Too many wasted hours online..... lol


----------



## DeereFarmer (Dec 12, 2005)

That '77 Power Wagon looks amazing. How much do they want for it and what does it come with?


----------



## loudredram (Jan 29, 2008)

Run far away from the white one total peice of crap....I looked at it last month when it wes RED rotted out bad brakes and trans....was looking at it after my truck got hit and needed a spare truck ...i see they spaybombed it real quick to maker look good


----------



## YardMedic (Nov 29, 2006)

Do you know what kind of body the truck had on it, like a utility or a flatbed forestry setup, or even what it was used for? That might tell you more about what condition it's in, based on what it did during it's previous life.


----------



## jjklongisland (Nov 13, 2006)

How much are they looking to get for the 77? That thing looks clean. Sat its whole life in doors probably climate controlled and probably had routine fire district maintenance performed on it its whole life plus it has a 440


----------



## DAFFMOBILEWASH (Dec 9, 2006)

Have the same truck with a service body, 360, auto, running a 7.5 Arctic with wings. These trucks will push anything and turn on a dime compared to other dually trucks.


----------



## Niteman9 (Jan 6, 2007)

Here is a link to his craigs list add before he painted it. To bad he deleted the pics. but he was only asking 2450 I think I would stay away from that one.

Forgot the link

http://newjersey.craigslist.org/tls/512648691.html


----------



## Metro Lawn (Nov 20, 2003)

YardMedic;503480 said:


> Do you know what kind of body the truck had on it, like a utility or a flatbed forestry setup, or even what it was used for? That might tell you more about what condition it's in, based on what it did during it's previous life.

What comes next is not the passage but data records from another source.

-- pv_equiv track=rewrite | github.com/hy54321/DM_Helper_MCP | server/sql_guard.py | _strip_sql_comments
-- ===== SOURCE A (Python) =====
-- def _strip_sql_comments(sql: str) -> str:
--     """Remove line/block comments while preserving quoted string content."""
--     out: list[str] = []
--     in_single = False
--     in_double = False
--     in_line_comment = False
--     in_block_comment = False
--     i = 0
--
--     while i < len(sql):
--         ch = sql[i]
--         nxt = sql[i + 1] if i + 1 < len(sql) else ""
--
--         if in_line_comment:
--             if ch == "\n":
--                 in_line_comment = False
--                 out.append(ch)
--             i += 1
--             continue
--
--         if in_block_comment:
--             if ch == "*" and nxt == "/":
--                 in_block_comment = False
--                 i += 2
--                 continue
--             i += 1
--             continue
--
--         if not in_single and not in_double:
--             if ch == "-" and nxt == "-":
--                 in_line_comment = True
--                 i += 2
--                 continue
--             if ch == "/" and nxt == "*":
--                 in_block_comment = True
--                 i += 2
--                 continue
--
--         if ch == "'" and not in_double:
--             # Handle escaped single quote ('')
--             if in_single and nxt == "'":
--                 out.append(ch)
--                 out.append(nxt)
--                 i += 2
--                 continue
--             in_single = not in_single
--             out.append(ch)
--             i += 1
--             continue
--
--         if ch == '"' and not in_single:
--             # Handle escaped double quote ("")
--             if in_double and nxt == '"':
--                 out.append(ch)
--                 out.append(nxt)
--                 i += 2
--                 continue
--             in_double = not in_double
--             out.append(ch)
--             i += 1
--             continue
--
--         out.append(ch)
--         i += 1
--
--     return "".join(out)
-- ===== SOURCE B (Python) =====
-- def _scan_quoted(sql: str, i: int, q: str) -> int:
--     """Return the index just past the closing quote (doubled quotes stay inside)."""
--     n = len(sql)
--     while i < n:
--         if sql[i] == q:
--             if i + 1 < n and sql[i + 1] == q:
--                 i += 2
--             else:
--                 return i + 1
--         else:
--             i += 1
--     return i
--
--
-- def _strip_sql_comments(sql: str) -> str:
--     """Remove line/block comments while preserving quoted string content."""
--     out: list[str] = []
--     n = len(sql)
--     i = 0
--     while i < n:
--         ch = sql[i]
--         if ch == "'" or ch == '"':
--             j = _scan_quoted(sql, i + 1, ch)
--             out.append(sql[i:j])
--             i = j
--         elif ch == "-" and i + 1 < n and sql[i + 1] == "-":
--             j = sql.find("\n", i + 2)
--             if j < 0:
--                 break
--             out.append("\n")
--             i = j + 1
--         elif ch == "/" and i + 1 < n and sql[i + 1] == "*":
--             j = sql.find("*/", i + 2)
--             i = n if j < 0 else j + 2
--         else:
--             out.append(ch)
--             i += 1
--     return "".join(out)
-- ===== Notes on version B (the rewrite author's own statement) =====
-- stated objective: idiomatic
-- what changed: A's character-by-character state machine with four mode booleans is replaced by a token-level scanner: a helper consumes an entire quoted literal (handling doubled-quote escapes), and line/block comments are skipped in one step with str.find, so the main loop carries no mode state.
import Mathlib
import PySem

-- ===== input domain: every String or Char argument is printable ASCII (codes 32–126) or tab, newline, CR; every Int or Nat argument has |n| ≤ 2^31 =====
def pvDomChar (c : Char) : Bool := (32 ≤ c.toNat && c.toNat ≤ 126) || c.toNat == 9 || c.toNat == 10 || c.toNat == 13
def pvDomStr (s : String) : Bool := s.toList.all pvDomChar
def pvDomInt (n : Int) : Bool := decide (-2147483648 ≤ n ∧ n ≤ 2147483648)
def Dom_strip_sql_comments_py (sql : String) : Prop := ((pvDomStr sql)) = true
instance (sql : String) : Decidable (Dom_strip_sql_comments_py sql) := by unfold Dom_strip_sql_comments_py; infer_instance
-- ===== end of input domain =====

-- B replaces A's five-flag character-by-character state machine by a token-level scanner
-- (whole quoted strings / comments consumed by dedicated helpers); objective: simpler/idiomatic.

-- ===== PORT A =====
-- A's while-loop, transliterated as recursion over the character list; the four booleans
-- are A's in_single/in_double/in_line_comment/in_block_comment, rest.head? is Python's nxt.
def pvGoA (cs : List Char) (inS inD inL inB : Bool) : List Char :=
  match cs with
  | [] => []
  | ch :: rest =>
    if inL then
      (if ch = '\n' then '\n' :: pvGoA rest inS inD false inB else pvGoA rest inS inD inL inB)
    else if inB then
      (if ch = '*' ∧ rest.head? = some '/' then pvGoA rest.tail inS inD inL false
       else pvGoA rest inS inD inL inB)
    else if inS = false ∧ inD = false ∧ ch = '-' ∧ rest.head? = some '-' then
      pvGoA rest.tail inS inD true inB
    else if inS = false ∧ inD = false ∧ ch = '/' ∧ rest.head? = some '*' then
      pvGoA rest.tail inS inD inL true
    else if ch = '\'' ∧ inD = false then
      (if inS = true ∧ rest.head? = some '\'' then ch :: '\'' :: pvGoA rest.tail inS inD inL inB
       else ch :: pvGoA rest (!inS) inD inL inB)
    else if ch = '"' ∧ inS = false then
      (if inD = true ∧ rest.head? = some '"' then ch :: '"' :: pvGoA rest.tail inS inD inL inB
       else ch :: pvGoA rest inS (!inD) inL inB)
    else ch :: pvGoA rest inS inD inL inB
termination_by cs.length
decreasing_by all_goals simp_all [List.length_tail]

def strip_sql_comments_py (sql : String) : String :=
  String.ofList (pvGoA sql.toList false false false false)

-- ===== PORT B =====
-- _scan_quoted: consume a quoted literal body (after the opening quote); returns the
-- consumed token and the remaining suffix (Source B returns the index past the token).
def pvTakeQuoted (q : Char) (cs : List Char) : List Char × List Char :=
  match cs with
  | [] => ([], [])
  | c :: rest =>
    if c = q then
      match rest with
      | c2 :: rest2 =>
        if c2 = q then
          (c :: c2 :: (pvTakeQuoted q rest2).1, (pvTakeQuoted q rest2).2)
        else ([c], rest)
      | [] => ([c], [])
    else
      (c :: (pvTakeQuoted q rest).1, (pvTakeQuoted q rest).2)
termination_by cs.length
decreasing_by all_goals simp

theorem pvTakeQuoted_len (q : Char) (cs : List Char) : (pvTakeQuoted q cs).2.length ≤ cs.length := by
  fun_induction pvTakeQuoted q cs <;> simp_all <;> omega

mutual
-- main loop of Source B
def pvGoB (cs : List Char) : List Char :=
  match cs with
  | [] => []
  | c :: rest =>
    if c = '\'' ∨ c = '"' then
      c :: (pvTakeQuoted c rest).1 ++ pvGoB (pvTakeQuoted c rest).2
    else if c = '-' ∧ rest.head? = some '-' then pvLineB rest.tail
    else if c = '/' ∧ rest.head? = some '*' then pvBlockB rest.tail
    else c :: pvGoB rest
termination_by cs.length
decreasing_by
  all_goals simp_all [List.length_tail] <;> try omega
  have := pvTakeQuoted_len c rest; omega
-- sql.find("\n", i+2): skip to the newline, keep it (or drop everything if none)
def pvLineB (cs : List Char) : List Char :=
  match cs with
  | [] => []
  | c :: rest => if c = '\n' then '\n' :: pvGoB rest else pvLineB rest
termination_by cs.length
decreasing_by all_goals simp_all
-- sql.find("*/", i+2): skip past the terminator (or drop everything if none)
def pvBlockB (cs : List Char) : List Char :=
  match cs with
  | [] => []
  | c :: rest =>
    if c = '*' ∧ rest.head? = some '/' then pvGoB rest.tail else pvBlockB rest
termination_by cs.length
decreasing_by all_goals simp_all [List.length_tail]
end

def strip_sql_comments_py_alt (sql : String) : String :=
  String.ofList (pvGoB sql.toList)

-- ===== PRECONDITION & SPEC =====
def Spec_strip_sql_comments_py (sql : String) (out : String) : Prop := out = strip_sql_comments_py_alt sql
instance (sql : String) (out : String) : Decidable (Spec_strip_sql_comments_py sql out) := by unfold Spec_strip_sql_comments_py; infer_instance

-- ===== CLAIM (what is proved, stated in full; the proofs are below) =====
def Claim_equal_strip_sql_comments_py : Prop := ∀ (sql : String), Dom_strip_sql_comments_py sql → Spec_strip_sql_comments_py sql (strip_sql_comments_py sql)

-- ===== LEMMAS AND PROOFS =====

-- The five reachable states of A's machine, matched against B's token scanners,
-- by one strong induction on the length of the suffix.

-- one step of each machine state on a suffix with at least two characters
theorem pvStepMain (c c2 : Char) (rest2 : List Char)
    (H1a : pvGoA (c2 :: rest2) false false false false = pvGoB (c2 :: rest2))
    (H2b : pvGoA rest2 false false true false = pvLineB rest2)
    (H2c : pvGoA rest2 false false false true = pvBlockB rest2)
    (H1d : pvGoA (c2 :: rest2) true false false false =
      (pvTakeQuoted '\'' (c2 :: rest2)).1 ++ pvGoB (pvTakeQuoted '\'' (c2 :: rest2)).2)
    (H1e : pvGoA (c2 :: rest2) false true false false =
      (pvTakeQuoted '"' (c2 :: rest2)).1 ++ pvGoB (pvTakeQuoted '"' (c2 :: rest2)).2) :
    pvGoA (c :: c2 :: rest2) false false false false = pvGoB (c :: c2 :: rest2) := by
  rw [pvGoA.eq_def, pvGoB.eq_def]
  simp only [List.head?_cons, List.tail_cons]
  split_ifs <;> simp_all

theorem pvStepLine (c c2 : Char) (rest2 : List Char)
    (H1a : pvGoA (c2 :: rest2) false false false false = pvGoB (c2 :: rest2))
    (H1b : pvGoA (c2 :: rest2) false false true false = pvLineB (c2 :: rest2)) :
    pvGoA (c :: c2 :: rest2) false false true false = pvLineB (c :: c2 :: rest2) := by
  rw [pvGoA.eq_def, pvLineB.eq_def]
  simp only [List.head?_cons, List.tail_cons]
  split_ifs <;> simp_all

theorem pvStepBlock (c c2 : Char) (rest2 : List Char)
    (H2a : pvGoA rest2 false false false false = pvGoB rest2)
    (H1c : pvGoA (c2 :: rest2) false false false true = pvBlockB (c2 :: rest2)) :
    pvGoA (c :: c2 :: rest2) false false false true = pvBlockB (c :: c2 :: rest2) := by
  rw [pvGoA.eq_def, pvBlockB.eq_def]
  simp only [List.head?_cons, List.tail_cons]
  split_ifs <;> simp_all

theorem pvStepSingle (c c2 : Char) (rest2 : List Char)
    (H1a : pvGoA (c2 :: rest2) false false false false = pvGoB (c2 :: rest2))
    (H2d : pvGoA rest2 true false false false =
      (pvTakeQuoted '\'' rest2).1 ++ pvGoB (pvTakeQuoted '\'' rest2).2)
    (H1d : pvGoA (c2 :: rest2) true false false false =
      (pvTakeQuoted '\'' (c2 :: rest2)).1 ++ pvGoB (pvTakeQuoted '\'' (c2 :: rest2)).2) :
    pvGoA (c :: c2 :: rest2) true false false false =
      (pvTakeQuoted '\'' (c :: c2 :: rest2)).1 ++ pvGoB (pvTakeQuoted '\'' (c :: c2 :: rest2)).2 := by
  rw [pvGoA.eq_def, pvTakeQuoted.eq_def]
  simp only [List.head?_cons, List.tail_cons]
  split_ifs <;> simp_all

theorem pvStepDouble (c c2 : Char) (rest2 : List Char)
    (H1a : pvGoA (c2 :: rest2) false false false false = pvGoB (c2 :: rest2))
    (H2e : pvGoA rest2 false true false false =
      (pvTakeQuoted '"' rest2).1 ++ pvGoB (pvTakeQuoted '"' rest2).2)
    (H1e : pvGoA (c2 :: rest2) false true false false =
      (pvTakeQuoted '"' (c2 :: rest2)).1 ++ pvGoB (pvTakeQuoted '"' (c2 :: rest2)).2) :
    pvGoA (c :: c2 :: rest2) false true false false =
      (pvTakeQuoted '"' (c :: c2 :: rest2)).1 ++ pvGoB (pvTakeQuoted '"' (c :: c2 :: rest2)).2 := by
  rw [pvGoA.eq_def, pvTakeQuoted.eq_def]
  simp only [List.head?_cons, List.tail_cons]
  split_ifs <;> simp_all

set_option maxHeartbeats 1000000 in
theorem pvKey : ∀ (n : Nat) (cs : List Char), cs.length ≤ n →
    pvGoA cs false false false false = pvGoB cs ∧
    pvGoA cs false false true false = pvLineB cs ∧
    pvGoA cs false false false true = pvBlockB cs ∧
    pvGoA cs true false false false = (pvTakeQuoted '\'' cs).1 ++ pvGoB (pvTakeQuoted '\'' cs).2 ∧
    pvGoA cs false true false false = (pvTakeQuoted '"' cs).1 ++ pvGoB (pvTakeQuoted '"' cs).2 := by
  intro n
  induction n with
  | zero =>
    intro cs h
    have : cs = [] := List.length_eq_zero_iff.mp (Nat.le_zero.mp h)
    subst this
    simp [pvGoA, pvGoB, pvLineB, pvBlockB, pvTakeQuoted]
  | succ n ih =>
    intro cs h
    cases cs with
    | nil => simp [pvGoA, pvGoB, pvLineB, pvBlockB, pvTakeQuoted]
    | cons c rest =>
      cases rest with
      | nil =>
        refine ⟨?_, ?_, ?_, ?_, ?_⟩ <;>
          (simp only [pvGoA, pvGoB, pvLineB, pvBlockB, pvTakeQuoted]; split_ifs <;> simp_all [pvGoB])
      | cons c2 rest2 =>
        have hr : (c2 :: rest2).length ≤ n := by simp at h ⊢; omega
        have hr2 : rest2.length ≤ n := by simp at h; omega
        have H1 := ih (c2 :: rest2) hr
        have H2 := ih rest2 hr2
        obtain ⟨H1a, H1b, H1c, H1d, H1e⟩ := H1
        obtain ⟨H2a, H2b, H2c, H2d, H2e⟩ := H2
        exact ⟨pvStepMain c c2 rest2 H1a H2b H2c H1d H1e,
               pvStepLine c c2 rest2 H1a H1b,
               pvStepBlock c c2 rest2 H2a H1c,
               pvStepSingle c c2 rest2 H1a H2d H1d,
               pvStepDouble c c2 rest2 H1a H2e H1e⟩

theorem strip_sql_comments_py_spec : Claim_equal_strip_sql_comments_py := by
  intro sql _
  unfold Spec_strip_sql_comments_py strip_sql_comments_py strip_sql_comments_py_alt
  rw [(pvKey sql.toList.length sql.toList le_rfl).1]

It had a utility box on it. I saw pictures of it. It carried specialized resque tools - jaws of life ect. It is still at the fire station.


----------



## Niteman9 (Jan 6, 2007)

Metro,

It shows on ebay you won that white truck how you gonna get out of buying it.


----------



## Metro Lawn (Nov 20, 2003)

Niteman9;503983 said:


> Metro,
> 
> It shows on ebay you won that white truck how you gonna get out of buying it.


Kind of late with the answer. It had some trans issues and it wasn't driveable so he let me off the hook.

By the way... Here is the white Dodge, just out of the paint shop... now that looks better...lol


----------



## DeereFarmer (Dec 12, 2005)

Lookin' good buddy. I'm still jealous!


----------



## ctd992500 (Oct 17, 2007)

So is that your daily driver or do one of the crews get lucky enough to us it?? That paint job makes it look brand new.


----------



## weeman97 (Dec 4, 2005)

there is a fire dept down in east st. louis that runs well ran a 77' power wagon as a brust attack truck. i talked to the chief when i was down there last he said when they get the ok to sell it i'll get frist chance at it. dont know what ill do with it but hey why not


----------



## Metro Lawn (Nov 20, 2003)

ctd992500;552929 said:


> So is that your daily driver or do one of the crews get lucky enough to us it?? That paint job makes it look brand new.


It is a company truck and driven by whoever needs it. I am the only one that plows with it since I seem to be the only one that makes it through each winter with no body damage on my truck. This is my daily driver (pic below), just picked it up on eBay for $2300.


----------



## ctd992500 (Oct 17, 2007)

Nice find for that price i would have bought it too!


----------



## Metro Lawn (Nov 20, 2003)

Here it is with lettering


----------



## Metro Lawn (Nov 20, 2003)

more pictures


----------



## ABES (Jun 10, 2007)

Beautiful truck man I thought you passed on it due to trans problems???


----------



## Metro Lawn (Nov 20, 2003)

ABES;553217 said:


> Beautiful truck man I thought you passed on it due to trans problems???


Not this one... that was a white 1 ton flatbed with a Fisher plow from NJ from eBay


----------